**PROBLEM REQUIREMENTS:**
Extract, from the records beneath this instruction, each line that contains the word "probe".

**DATA TO USE:**
▶

-- pv_equiv track=rewrite | github.com/HITOfficial/College | ASD/podprogramy/binary_insert.py | smallest_or_equal
-- ===== SOURCE A (Python) =====
-- def smallest_or_equal(Arr,l,r,k,last=None): # idex ostatniego elementu mniejszego lub równego
--     if l > r:
--         if last is not None:
--             return last
--         else:
--             return -1
--     half = (r+l)//2 # element środkowy
--     if Arr[half] <= k:
--         return smallest_or_equal(Arr,half+1,r,k,half)
--     else:
--         return smallest_or_equal(Arr,l,half-1,k,last)
-- ===== SOURCE B (Python) =====
-- def smallest_or_equal(Arr, l, r, k, last=None):
--     # Pure divide recursion: no accumulator threaded; the hit index is
--     # returned as an Optional and combined on the way OUT of the recursion.
--     def search(lo, hi):
--         if lo > hi:
--             return None
--         half = (lo + hi) // 2
--         if Arr[half] <= k:
--             res = search(half + 1, hi)
--             return res if res is not None else half
--         else:
--             return search(lo, half - 1)
--     res = search(l, r)
--     if res is not None:
--         return res
--     if last is not None:
--         return last
--     return -1
-- ===== Notes on version B (the rewrite author's own statement) =====
-- stated objective: alternative
-- what changed: A threads the running answer through an accumulator parameter `last` and returns it at the base case; B drops the accumulator entirely: a pure divide recursion returns the hit index as an Optional, combined on the way out of the recursion (`res if res is not None else half`), with the caller-supplied `last` seed applied only once at the end.
-- outside the precondition, e.g. on smallest_or_equal([1], 0, 5, 7, None): A raises IndexError, B raises IndexError; on smallest_or_equal([1, 2], -6, 1, 10, None): A raises IndexError, B raises IndexError
import Mathlib
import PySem

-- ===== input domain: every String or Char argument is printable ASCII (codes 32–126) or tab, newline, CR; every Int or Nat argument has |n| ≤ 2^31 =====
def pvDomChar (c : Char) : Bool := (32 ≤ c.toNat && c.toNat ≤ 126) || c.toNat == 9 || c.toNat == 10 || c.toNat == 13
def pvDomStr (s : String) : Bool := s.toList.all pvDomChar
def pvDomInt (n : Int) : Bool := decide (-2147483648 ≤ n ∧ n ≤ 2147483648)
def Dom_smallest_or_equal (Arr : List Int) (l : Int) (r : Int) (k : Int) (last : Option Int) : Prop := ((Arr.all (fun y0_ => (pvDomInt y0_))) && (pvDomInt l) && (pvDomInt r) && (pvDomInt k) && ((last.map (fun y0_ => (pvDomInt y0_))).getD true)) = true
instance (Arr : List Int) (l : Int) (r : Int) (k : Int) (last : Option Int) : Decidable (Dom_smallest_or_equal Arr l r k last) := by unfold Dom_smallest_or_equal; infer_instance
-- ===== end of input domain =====

-- B drops A's accumulator parameter: a pure divide recursion returns the hit index as an
-- Option, combined on the way out; the `last` seed is applied once at the end (alternative).

-- ===== PORT A =====
-- Literal port of A's accumulator-threading tail recursion; Arr[half] is
-- PySem.List.pyGet? (none = IndexError, unreachable under Pre_, where the port
-- returns the dead-code value 0).
def smallest_or_equal (Arr : List Int) (l : Int) (r : Int) (k : Int) (last : Option Int) : Int :=
  if l > r then
    match last with
    | some v => v
    | none => -1
  else
    let half := PySem.Int.floordiv (r + l) 2
    match PySem.List.pyGet? Arr half with
    | none => 0  -- IndexError in Python; excluded by Pre_
    | some v =>
      if v ≤ k then smallest_or_equal Arr (half + 1) r k (some half)
      else smallest_or_equal Arr l (half - 1) k last
  termination_by (r - l + 1).toNat
  decreasing_by
  · have h := PySem.Int.floordiv_two_mid_bounds (lo := l) (hi := r) (by omega)
    simp only [Int.add_comm r l] at *; omega
  · have h := PySem.Int.floordiv_two_mid_bounds (lo := l) (hi := r) (by omega)
    simp only [Int.add_comm r l] at *; omega

-- ===== PORT B =====
-- Source B's inner `search`: no accumulator; the hit index comes back as an Option and
-- `res if res is not None else half` combines it on the way out. A `none` from
-- Arr[half] (IndexError in Python, excluded by Pre_) propagates via Option.bind.
def soeSearch (Arr : List Int) (k : Int) (lo : Int) (hi : Int) : Option Int :=
  if lo > hi then none
  else
    let half := PySem.Int.floordiv (lo + hi) 2
    (PySem.List.pyGet? Arr half).bind fun v =>
      if v ≤ k then
        match soeSearch Arr k (half + 1) hi with
        | some w => some w
        | none => some half
      else soeSearch Arr k lo (half - 1)
  termination_by (hi - lo + 1).toNat
  decreasing_by
  · have h := PySem.Int.floordiv_two_mid_bounds (lo := lo) (hi := hi) (by omega)
    omega
  · have h := PySem.Int.floordiv_two_mid_bounds (lo := lo) (hi := hi) (by omega)
    omega

-- Source B's body: run the search, then the two final `if res/last is not None` returns.
def smallest_or_equal_alt (Arr : List Int) (l : Int) (r : Int) (k : Int) (last : Option Int) : Int :=
  match soeSearch Arr k l r, last with
  | some res, _ => res
  | none, some v => v
  | none, none => -1

-- ===== PRECONDITION & SPEC =====
-- Pre_ excludes calls whose non-empty search window [l, r] reaches outside the Python
-- index range [-len(Arr), len(Arr)): there the probe Arr[half] in general raises
-- IndexError (on some such inputs negative-index wraparound happens to return a value,
-- which B computes identically, probe for probe).
def Pre_smallest_or_equal (Arr : List Int) (l : Int) (r : Int) (k : Int) (last : Option Int) : Prop :=
  l > r ∨ (-(Arr.length : Int) ≤ l ∧ r < (Arr.length : Int))
instance (Arr : List Int) (l : Int) (r : Int) (k : Int) (last : Option Int) : Decidable (Pre_smallest_or_equal Arr l r k last) := by unfold Pre_smallest_or_equal; infer_instance

def pvWitness_smallest_or_equal : List Int × Int × Int × Int × Option Int := ([1, 3, 3, 7], 0, 3, 4, none)

def Spec_smallest_or_equal (Arr : List Int) (l : Int) (r : Int) (k : Int) (last : Option Int) (out : Int) : Prop := out = smallest_or_equal_alt Arr l r k last
instance (Arr : List Int) (l : Int) (r : Int) (k : Int) (last : Option Int) (out : Int) : Decidable (Spec_smallest_or_equal Arr l r k last out) := by unfold Spec_smallest_or_equal; infer_instance

-- ===== CLAIM (what is proved, stated in full; the proofs are below) =====
def Claim_equal_smallest_or_equal : Prop := ∀ (Arr : List Int) (l : Int) (r : Int) (k : Int) (last : Option Int), Dom_smallest_or_equal Arr l r k last → Pre_smallest_or_equal Arr l r k last → Spec_smallest_or_equal Arr l r k last (smallest_or_equal Arr l r k last)

-- ===== LEMMAS AND PROOFS =====

-- Key lemma: A with seed `last` equals the seedless search post-processed by B's final
-- fallbacks, by induction on the window size; Pre_ is the loop invariant.
theorem soe_eq_search (Arr : List Int) (k : Int) : ∀ (l r : Int) (last : Option Int),
    Pre_smallest_or_equal Arr l r k last →
    smallest_or_equal Arr l r k last =
      (match soeSearch Arr k l r, last with
       | some res, _ => res
       | none, some v => v
       | none, none => (-1 : Int)) := by
  intro l r last hpre
  unfold smallest_or_equal soeSearch
  by_cases hlr : l > r
  · simp only [if_pos hlr]
    cases last <;> rfl
  · have hwin : -(Arr.length : Int) ≤ l ∧ r < (Arr.length : Int) := by
      rcases hpre with h | h
      · omega
      · exact h
    have hmid := PySem.Int.floordiv_two_mid_bounds (lo := l) (hi := r) (by omega)
    have hget : ∃ v, PySem.List.pyGet? Arr (PySem.Int.floordiv (l + r) 2) = some v := by
      cases hv : PySem.List.pyGet? Arr (PySem.Int.floordiv (l + r) 2) with
      | some v => exact ⟨v, rfl⟩
      | none =>
        rw [PySem.List.pyGet?_eq_none_iff] at hv
        exact absurd (by constructor <;> omega) hv
    obtain ⟨v, hv⟩ := hget
    simp only [if_neg hlr, Int.add_comm r l, hv, Option.bind_some]
    by_cases hvk : v ≤ k
    · simp only [if_pos hvk]
      have ih := soe_eq_search Arr k (PySem.Int.floordiv (l + r) 2 + 1) r
        (some (PySem.Int.floordiv (l + r) 2))
        (by unfold Pre_smallest_or_equal; omega)
      rw [ih]
      cases soeSearch Arr k (PySem.Int.floordiv (l + r) 2 + 1) r <;> rfl
    · simp only [if_neg hvk]
      exact soe_eq_search Arr k l (PySem.Int.floordiv (l + r) 2 - 1) last
        (by unfold Pre_smallest_or_equal; omega)
  termination_by l r => (r - l + 1).toNat
  decreasing_by
  · have h := PySem.Int.floordiv_two_mid_bounds (lo := l) (hi := r) (by omega)
    omega
  · have h := PySem.Int.floordiv_two_mid_bounds (lo := l) (hi := r) (by omega)
    omega

-- ===== VERDICT (by name: the statement is the Claim_ definition above) =====
theorem smallest_or_equal_spec : Claim_equal_smallest_or_equal := by
  intro Arr l r k last _ hpre
  unfold Spec_smallest_or_equal smallest_or_equal_alt
  exact soe_eq_search Arr k l r last hpre
theorem pvMh_foldl (xs acc : List (Int × Int × Int × Int)) (h : pvMh acc) :
    pvMh (xs.foldl (fun acc x => PySem.List.insertBy pvBlt x acc) acc) := by
  induction xs generalizing acc with
  | nil => exact h
  | cons x xs ih => exact ih _ (pvMh_insertBy x acc h)

-- first-minimum: from any seeded state b, if m is the unique minimum of b :: xs, the fold ends at m
theorem pvFold_min (xs : List (Int × Int × Int × Int)) (b m : Int × Int × Int × Int)
    (hm : m ∈ b :: xs) (hmin : ∀ z ∈ b :: xs, pvBlt z m = false)
    (hne : (b :: xs).Pairwise (fun a c => a.2.1 ≠ c.2.1)) :
    xs.foldl pvUpd (some (b.1, b.2.1), (b.2.2.1, b.2.2.2)) = (some (m.1, m.2.1), (m.2.2.1, m.2.2.2)) := by
  induction xs generalizing b with
  | nil =>
    rcases List.mem_cons.1 hm with rfl | hm
    · rfl
    · simp at hm
  | cons x xs ih =>
    simp only [List.foldl, pvUpd]
    by_cases hc : x.1 < b.1 ∨ (x.1 = b.1 ∧ x.2.1 < b.2.1)
    · simp only [hc, if_true]
      -- new seed x; m ∈ x :: xs
      have hbx : pvBlt x b = true := by simp [pvBlt]; omega
      have hm' : m ∈ x :: xs := by
        rcases List.mem_cons.1 hm with rfl | hm
        · -- m = b : but pvBlt x b true contradicts minimality of b
          exact absurd (hmin x (by simp)) (by simp [hbx])
        · exact hm
      exact ih x hm' (fun z hz => hmin z (by
          rcases List.mem_cons.1 hz with rfl | hz
          · simp
          · simp [hz]))
        ((List.pairwise_cons.1 hne).2)
    · simp only [hc, if_false]
      -- seed stays b; m ∈ b :: xs still, but m ≠ x unless keys equal
      have hm' : m ∈ b :: xs := by
        rcases List.mem_cons.1 hm with rfl | hm
        · simp
        · rcases List.mem_cons.1 hm with rfl | hm
          · -- m = x: minimality gives pvBlt b x = false, i.e. key x ≤ key b; hc gives key b ≤ key x; keys distinct
            exfalso
            have h1 := hmin b (by simp)
            have hne' : b.2.1 ≠ m.2.1 := by
              have := List.pairwise_cons.1 hne
              exact this.1 m (by simp)
            simp [pvBlt] at h1
            omega
          · simp [hm]
      exact ih b hm' (fun z hz => hmin z (by
          rcases List.mem_cons.1 hz with rfl | hz
          · simp
          · simp [hz]))
        (by
          rcases List.pairwise_cons.1 hne with ⟨hb, hxs⟩
          rcases List.pairwise_cons.1 hxs with ⟨hx, hxs'⟩
          exact List.pairwise_cons.2 ⟨fun z hz => hb z (by simp [hz]), hxs'⟩)

def pvTail (L : List (Int × Int × Int × Int)) : Int × Int :=
  if L = [] then (-1, -1)
  else
    match PySem.List.sorted2 L (fun x => x.1) (fun x => x.2.1) with
    | [] => (-1, -1)
    | c :: _ => (c.2.2.1, c.2.2.2)

theorem pvCore (L : List (Int × Int × Int × Int))
    (hpw : L.Pairwise (fun a c => a.2.1 ≠ c.2.1)) :
    pvTail L = (L.foldl pvUpd (none, (-1, -1))).2 := by
  unfold pvTail
  cases L with
  | nil => rfl
  | cons l0 ls =>
    have hsort : PySem.List.sorted2 (l0 :: ls) (fun x => x.1) (fun x => x.2.1)
        = (l0 :: ls).foldl (fun acc x => PySem.List.insertBy pvBlt x acc) [] := rfl
    have hperm : (PySem.List.sorted2 (l0 :: ls) (fun x => x.1) (fun x => x.2.1)).Perm (l0 :: ls) := by
      rw [hsort]
      simpa using PySem.List.foldl_insertBy_perm pvBlt (l0 :: ls) []
    have hmh : pvMh (PySem.List.sorted2 (l0 :: ls) (fun x => x.1) (fun x => x.2.1)) := by
      rw [hsort]; exact pvMh_foldl _ _ trivial
    have hne : (l0 :: ls) ≠ [] := by simp
    rw [if_neg hne]
    cases hs : PySem.List.sorted2 (l0 :: ls) (fun x => x.1) (fun x => x.2.1) with
    | nil => exact absurd (hperm.length_eq) (by rw [hs]; simp)
    | cons c t =>
      rw [hs] at hperm hmh
      have hcmem : c ∈ l0 :: ls := hperm.mem_iff.1 (by simp)
      have hmin : ∀ z ∈ l0 :: ls, pvBlt z c = false :=
        fun z hz => hmh z (hperm.mem_iff.2 hz)
      have : (l0 :: ls).foldl pvUpd (none, (-1, -1))
          = (some (c.1, c.2.1), (c.2.2.1, c.2.2.2)) := by
        show ls.foldl pvUpd (pvUpd (none, (-1, -1)) l0) = _
        have h0 : pvUpd (none, (-1, -1)) l0 = (some (l0.1, l0.2.1), (l0.2.2.1, l0.2.2.2)) := rfl
        rw [h0]
        exact pvFold_min ls l0 c hcmem hmin (by
          exact hpw.imp (fun h => h) |>.sublist (List.Sublist.refl _))
      rw [this]

set_option maxHeartbeats 4000000 in
theorem find_next_position_spec : Claim_equal_find_next_position := by
  intro grid n curr_r curr_c _ _
  unfold Spec_find_next_position find_next_position find_next_position_alt
  simp only [show PySem.List.pyRange 0 4 1 = [0, 1, 2, 3] from rfl,
    show PySem.List.enumerate [((-1 : Int), (0 : Int)), (1, 0), (0, -1), (0, 1)]
      = [((0 : Int), ((-1 : Int), (0 : Int))), (1, (1, 0)), (2, (0, -1)), (3, (0, 1))] from rfl,
    List.foldl_cons, List.foldl_nil,
    show PySem.List.pyGetD [(-1 : Int), 1, 0, 0] (0 : Int) 0 = -1 from rfl,
    show PySem.List.pyGetD [(-1 : Int), 1, 0, 0] (1 : Int) 0 = 1 from rfl,
    show PySem.List.pyGetD [(-1 : Int), 1, 0, 0] (2 : Int) 0 = 0 from rfl,
    show PySem.List.pyGetD [(-1 : Int), 1, 0, 0] (3 : Int) 0 = 0 from rfl,
    show PySem.List.pyGetD [(0 : Int), 0, -1, 1] (0 : Int) 0 = 0 from rfl,
    show PySem.List.pyGetD [(0 : Int), 0, -1, 1] (1 : Int) 0 = 0 from rfl,
    show PySem.List.pyGetD [(0 : Int), 0, -1, 1] (2 : Int) 0 = -1 from rfl,
    show PySem.List.pyGetD [(0 : Int), 0, -1, 1] (3 : Int) 0 = 1 from rfl,
    gt_iff_lt]
  have hpw : ((if 0 ≤ curr_r + -1 ∧ curr_r + -1 < n ∧ 0 ≤ curr_c + 0 ∧ curr_c + 0 < n then (if PySem.List.pyGetD (PySem.List.pyGetD grid curr_r []) curr_c 0 < PySem.List.pyGetD (PySem.List.pyGetD grid (curr_r + -1) []) (curr_c + 0) 0 then [(PySem.List.pyGetD (PySem.List.pyGetD grid (curr_r + -1) []) (curr_c + 0) 0, 0, curr_r + -1, curr_c + 0)] else []) else ([] : List (Int × Int × Int × Int))) ++ (if 0 ≤ curr_r + 1 ∧ curr_r + 1 < n ∧ 0 ≤ curr_c + 0 ∧ curr_c + 0 < n then (if PySem.List.pyGetD (PySem.List.pyGetD grid curr_r []) curr_c 0 < PySem.List.pyGetD (PySem.List.pyGetD grid (curr_r + 1) []) (curr_c + 0) 0 then [(PySem.List.pyGetD (PySem.List.pyGetD grid (curr_r + 1) []) (curr_c + 0) 0, 1, curr_r + 1, curr_c + 0)] else []) else ([] : List (Int × Int × Int × Int))) ++ (if 0 ≤ curr_r + 0 ∧ curr_r + 0 < n ∧ 0 ≤ curr_c + -1 ∧ curr_c + -1 < n then (if PySem.List.pyGetD (PySem.List.pyGetD grid curr_r []) curr_c 0 < PySem.List.pyGetD (PySem.List.pyGetD grid (curr_r + 0) []) (curr_c + -1) 0 then [(PySem.List.pyGetD (PySem.List.pyGetD grid (curr_r + 0) []) (curr_c + -1) 0, 2, curr_r + 0, curr_c + -1)] else []) else ([] : List (Int × Int × Int × Int))) ++ (if 0 ≤ curr_r + 0 ∧ curr_r + 0 < n ∧ 0 ≤ curr_c + 1 ∧ curr_c + 1 < n then (if PySem.List.pyGetD (PySem.List.pyGetD grid curr_r []) curr_c 0 < PySem.List.pyGetD (PySem.List.pyGetD grid (curr_r + 0) []) (curr_c + 1) 0 then [(PySem.List.pyGetD (PySem.List.pyGetD grid (curr_r + 0) []) (curr_c + 1) 0, 3, curr_r + 0, curr_c + 1)] else []) else ([] : List (Int × Int × Int × Int)))).Pairwise (fun a c => a.2.1 ≠ c.2.1) := by
    split_ifs <;> simp
  have hcore := pvCore _ hpw
  refine Eq.trans (congrArg pvTail ?_) (Eq.trans hcore ?_)
  · split_ifs <;> simp
  · simp only [List.foldl_append, pvStep]
    rfl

◀

**EXERCISE OUTPUT:**
-- index range [-len(Arr), len(Arr)): there the probe Arr[half] in general raises
-- which B computes identically, probe for probe).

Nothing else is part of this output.